● What you need to do
Report, from the records below, every line where the word "String" appears.

● Information provided
----
-- pv_equiv track=rewrite | github.com/Capij/htmlJson | htmlJson.py | searchEndValue
-- ===== SOURCE A (Python) =====
-- def searchEndValue(c,value):
--     endValue = 0
--     i = 0
--     for x in c:
--         if(x == value):
--             endValue = i
--         i += 1
--     return endValue
-- ===== SOURCE B (Python) =====
-- def searchEndValue(c, value):
--     seq = list(c)
--     for i in range(len(seq) - 1, -1, -1):
--         if seq[i] == value:
--             return i
--     return 0
-- ===== Notes on version B (the rewrite author's own statement) =====
-- stated objective: alternative
-- what changed: Replaces the forward pass that keeps updating a last-match accumulator and a manual counter with a backward indexed scan that returns at the first match from the end (0 if none), so no accumulator state is carried.
import Mathlib
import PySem

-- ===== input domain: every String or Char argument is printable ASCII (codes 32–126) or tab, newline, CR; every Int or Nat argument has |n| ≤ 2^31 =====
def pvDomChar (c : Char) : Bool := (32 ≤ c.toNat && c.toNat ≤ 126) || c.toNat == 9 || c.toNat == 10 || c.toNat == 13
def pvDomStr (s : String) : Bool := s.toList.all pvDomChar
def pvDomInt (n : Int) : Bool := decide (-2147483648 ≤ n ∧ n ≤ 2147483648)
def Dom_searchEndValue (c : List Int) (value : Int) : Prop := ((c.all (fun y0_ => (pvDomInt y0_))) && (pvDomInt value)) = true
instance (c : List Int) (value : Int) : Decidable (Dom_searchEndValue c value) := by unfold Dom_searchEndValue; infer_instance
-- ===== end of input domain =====

-- B replaces A's forward pass with accumulator by a backward indexed scan returning at the first match from the end; alternative decomposition, same cost.

-- ===== PORT A =====
-- forward loop carrying (endValue, i); literal transliteration of A's for-loop
def pvAGo (value : Int) : List Int → Int → Int → Int
  | [], endValue, _ => endValue
  | x :: xs, endValue, i => pvAGo value xs (if x = value then i else endValue) (i + 1)

def searchEndValue (c : List Int) (value : Int) : Int := pvAGo value c 0 0

-- ===== PORT B =====
-- backward scan: checks index n-1, n-2, …, 0; returns the first matching index, else 0.
-- seq[n]? is always `some` at the indices visited (n < length), matching Python's seq[i].
def pvBGo (seq : List Int) (value : Int) : Nat → Int
  | 0 => 0
  | n + 1 =>
      match seq[n]? with
      | some x => if x = value then (n : Int) else pvBGo seq value n
      | none => pvBGo seq value n

def searchEndValue_alt (c : List Int) (value : Int) : Int := pvBGo c value c.length

-- ===== PRECONDITION & SPEC =====
def Spec_searchEndValue (c : List Int) (value : Int) (out : Int) : Prop := out = searchEndValue_alt c value
instance (c : List Int) (value : Int) (out : Int) : Decidable (Spec_searchEndValue c value out) := by unfold Spec_searchEndValue; infer_instance

-- ===== CLAIM (what is proved, stated in full; the proofs are below) =====
def Claim_equal_searchEndValue : Prop := ∀ (c : List Int) (value : Int), Dom_searchEndValue c value → Spec_searchEndValue c value (searchEndValue c value)

-- ===== LEMMAS AND PROOFS =====

theorem pvAGo_append_single (value x : Int) (xs : List Int) :
    ∀ (e i : Int), pvAGo value (xs ++ [x]) e i =
      if x = value then i + (xs.length : Int) else pvAGo value xs e i := by
  induction xs with
  | nil =>
      intro e i
      simp [pvAGo]
  | cons y ys ih =>
      intro e i
      simp only [List.cons_append, pvAGo, ih, List.length_cons]
      by_cases h : x = value
      · simp only [h, if_true]; push_cast; ring
      · simp only [h, if_false]

theorem pvBGo_append (seq : List Int) (x value : Int) :
    ∀ (n : Nat), n ≤ seq.length → pvBGo (seq ++ [x]) value n = pvBGo seq value n := by
  intro n
  induction n with
  | zero => intro _; rfl
  | succ m ih =>
      intro h
      have hm : m < seq.length := Nat.lt_of_succ_le h
      simp only [pvBGo, List.getElem?_append_left hm,
        ih (Nat.le_of_lt hm)]

theorem pv_main (value : Int) (c : List Int) :
    pvAGo value c 0 0 = pvBGo c value c.length := by
  induction c using List.reverseRecOn with
  | nil => rfl
  | append_singleton xs x ih =>
      rw [pvAGo_append_single]
      simp only [List.length_append, List.length_singleton]
      have hget : (xs ++ [x])[xs.length]? = some x := by
        simp
      rw [show xs.length + 1 = xs.length + 1 from rfl]
      simp only [pvBGo, hget]
      rw [pvBGo_append xs x value xs.length (Nat.le_refl _)]
      split_ifs with h
      · simp
      · exact ih

-- ===== VERDICT (by name: the statement is the Claim_ definition above) =====
theorem searchEndValue_spec : Claim_equal_searchEndValue := by
  intro c value _
  unfold Spec_searchEndValue searchEndValue searchEndValue_alt
  exact pv_main value c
----
● Solution to the problem
-- ===== input domain: every String or Char argument is printable ASCII (codes 32–126) or tab, newline, CR; every Int or Nat argument has |n| ≤ 2^31 =====
def pvDomStr (s : String) : Bool := s.toList.all pvDomChar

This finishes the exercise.